Vínculo tecnológico

Una vez vinculados de por vida, se despidió de él cuando llegaron a la primera estación de la ciudad. El tren de levitación magnética siseó en las vías y, finalmente, acabó detenido. Se dijeron «adiós» con un modesto beso en la mejilla cuando las puertas rozaron el aire al abrirse, y él bajó del vagón.

Cartel «Vínculo tecnológico»

Aunque el tren estuvo esperando unos minutos más sobre los rieles electromagnéticos, él se caló el gorro, sonrió a la puerta aún abierta, y se echó la mochila al hombro para salir de la estación.

Ella se quedó sentada en su butaca, dando vueltas al suceso. Aún pasarían horas antes de que se atreviese a comunicárselo a cualquier otra persona. Primero debía reflexionar y sacar sus propias conclusiones al respecto del joven que le había acompañado durante las últimas horas de viaje.

Él era tres años más joven que ella, pero estaba dotado de una conversación más allá de la esperada. Desde que se subió al vagón y se sentó junto a ella, las miradas fueron y vinieron durante los primeros minutos para acabar cristalizando en un breve intercambio de palabras media hora después.

Separado por espacio de unos minutos, las palabras volvían a cruzarse, cada vez con más intensidad, en aquella atmósfera de viaje y cambio. Tanto ella como él poseían grandes maletas que completaron los aspectos triviales de la primera conversación, y ayudaron a completar los huecos de las respectivas historias que los llevaron hacia aquellos asientos. Tras ello, el diálogo giró en torno a las familias de ambos, y lo que el viaje representaba para cada uno. Él, con los ojos repletos de emoción, relataba el afecto hacia su hermana pequeña. Ella, sin poder disimular una sonrisa de felicidad, hablaba de cómo visitaría esa misma noche a su abuela.
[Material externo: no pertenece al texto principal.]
-- pv_equiv track=rewrite | github.com/AbdulkadirUgas/ARC | arc_visualizer/deterministic_arc_solver.py | apply_color_map
-- ===== SOURCE A (Python) =====
-- Grid = list[list[int]]
--
-- def apply_color_map(grid: Grid, mapping: dict[int, int]) -> Grid | None:
--     out = []
--     for row in grid:
--         mapped_row = []
--         for cell in row:
--             if cell not in mapping:
--                 return None
--             mapped_row.append(mapping[cell])
--         out.append(mapped_row)
--     return out
-- ===== SOURCE B (Python) =====
-- def apply_color_map(grid, mapping):
--     # Two passes: validate all cells first, then a branch-free build.
--     if not all(cell in mapping for row in grid for cell in row):
--         return None
--     return [[mapping[cell] for cell in row] for row in grid]
-- ===== Notes on version B (the rewrite author's own statement) =====
-- stated objective: simpler
-- what changed: A fuses the membership check into a single guarded building loop with early return; B splits it into a separate all()-based validation pass followed by a branch-free nested-comprehension build pass.
import Mathlib
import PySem

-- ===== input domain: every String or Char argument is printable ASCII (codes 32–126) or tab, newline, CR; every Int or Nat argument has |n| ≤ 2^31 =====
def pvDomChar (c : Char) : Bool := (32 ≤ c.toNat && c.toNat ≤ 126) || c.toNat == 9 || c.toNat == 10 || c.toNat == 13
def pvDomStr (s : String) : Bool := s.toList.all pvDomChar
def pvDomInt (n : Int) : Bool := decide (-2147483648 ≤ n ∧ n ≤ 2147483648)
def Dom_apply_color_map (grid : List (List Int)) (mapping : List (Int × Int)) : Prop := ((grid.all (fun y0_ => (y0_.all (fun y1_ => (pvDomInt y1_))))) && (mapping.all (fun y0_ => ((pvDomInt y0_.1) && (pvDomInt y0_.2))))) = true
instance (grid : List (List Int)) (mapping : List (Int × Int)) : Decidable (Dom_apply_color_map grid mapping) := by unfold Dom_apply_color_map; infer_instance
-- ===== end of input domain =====

-- B splits A's single guarded mapping loop into a validation pass plus a branch-free build pass (same cost, simpler).
-- ===== PORT A =====
def applyRowA (mapping : List (Int × Int)) : List Int → List Int → Option (List Int)
  | mapped_row, [] => some mapped_row
  | mapped_row, cell :: rest =>
    if (mapping.map Prod.fst).contains cell then
      -- 'mapping[cell]': first-match lookup; the getD default is unreachable under the contains guard
      applyRowA mapping (mapped_row ++ [(mapping.lookup cell).getD 0]) rest
    else none

def applyGridA (mapping : List (Int × Int)) : List (List Int) → List (List Int) → Option (List (List Int))
  | out, [] => some out
  | out, row :: rest =>
    match applyRowA mapping [] row with
    | none => none
    | some mapped_row => applyGridA mapping (out ++ [mapped_row]) rest

def apply_color_map (grid : List (List Int)) (mapping : List (Int × Int)) : Option (List (List Int)) :=
  applyGridA mapping [] grid

-- ===== PORT B =====
def apply_color_map_alt (grid : List (List Int)) (mapping : List (Int × Int)) : Option (List (List Int)) :=
  if grid.all (fun row => row.all (fun cell => (mapping.map Prod.fst).contains cell)) then
    some (grid.map (fun row => row.map (fun cell => (mapping.lookup cell).getD 0)))
  else
    none

-- ===== PRECONDITION & SPEC =====
def Spec_apply_color_map (grid : List (List Int)) (mapping : List (Int × Int)) (out : Option (List (List Int))) : Prop := out = apply_color_map_alt grid mapping
instance (grid : List (List Int)) (mapping : List (Int × Int)) (out : Option (List (List Int))) : Decidable (Spec_apply_color_map grid mapping out) := by unfold Spec_apply_color_map; infer_instance

-- ===== CLAIM (what is proved, stated in full; the proofs are below) =====
def Claim_equal_apply_color_map : Prop := ∀ (grid : List (List Int)) (mapping : List (Int × Int)), Dom_apply_color_map grid mapping → Spec_apply_color_map grid mapping (apply_color_map grid mapping)

-- ===== LEMMAS AND PROOFS =====


lemma applyRowA_eq (mapping : List (Int × Int)) (row acc : List Int) :
    applyRowA mapping acc row =
      if row.all (fun cell => (mapping.map Prod.fst).contains cell) then
        some (acc ++ row.map (fun cell => (mapping.lookup cell).getD 0))
      else none := by
  induction row generalizing acc with
  | nil => simp [applyRowA]
  | cons c rest ih =>
    simp only [applyRowA, List.all_cons, List.map_cons]
    cases (mapping.map Prod.fst).contains c
    · simp
    · simp only [ih, Bool.true_and, if_true]
      cases rest.all (fun cell => (mapping.map Prod.fst).contains cell) <;> simp

lemma applyGridA_eq (mapping : List (Int × Int)) (grid acc : List (List Int)) :
    applyGridA mapping acc grid =
      if grid.all (fun row => row.all (fun cell => (mapping.map Prod.fst).contains cell)) then
        some (acc ++ grid.map (fun row => row.map (fun cell => (mapping.lookup cell).getD 0)))
      else none := by
  induction grid generalizing acc with
  | nil => simp [applyGridA]
  | cons r rest ih =>
    simp only [applyGridA, List.all_cons, applyRowA_eq, List.map_cons]
    cases r.all (fun cell => (mapping.map Prod.fst).contains cell)
    · simp
    · simp only [ih, Bool.true_and]
      cases rest.all (fun row => row.all fun cell => (mapping.map Prod.fst).contains cell) <;> simp

-- ===== VERDICT (by name: the statement is the Claim_ definition above) =====
theorem apply_color_map_spec : Claim_equal_apply_color_map := by
  intro grid mapping _
  unfold Spec_apply_color_map apply_color_map apply_color_map_alt
  simp [applyGridA_eq]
La charla se amenizó, y gravitó sobre los planes de cada uno de ellos en la gran ciudad a la que volvían y que echaban de menos, sobre los estudios que les habían arrancado de los brazos de sus calles y sobre las ideas con las que se sentían cómodos y estaban dispuestos a defender. Aun a pesar de la diferencia de opiniones, el debate que iniciaron –por sí mismo- constituyó su nexo de unión.

Durante las siguientes horas, entre cada frase entre uno y otro, tan solo mediaban unos pocos segundos. Y, en muchas ocasiones, uno de ellos pisó el aire que el otro estaba usando para conversar, solo para disculparse y ceder la palabra.

Tras aquella tarde juntos, habían roto el sello que los mantenía en el desconocimiento del otro, y se intercambiaron los identificadores y claves públicas para el intercambio de información. Después de aquel canje, ambos estarían vinculados a través de las redes y la tecnología. La información que habían compartido entre ellas en sus respectivos lectores había sido instantáneamente subida a sus servidores privados a través de la antena satelital del tren.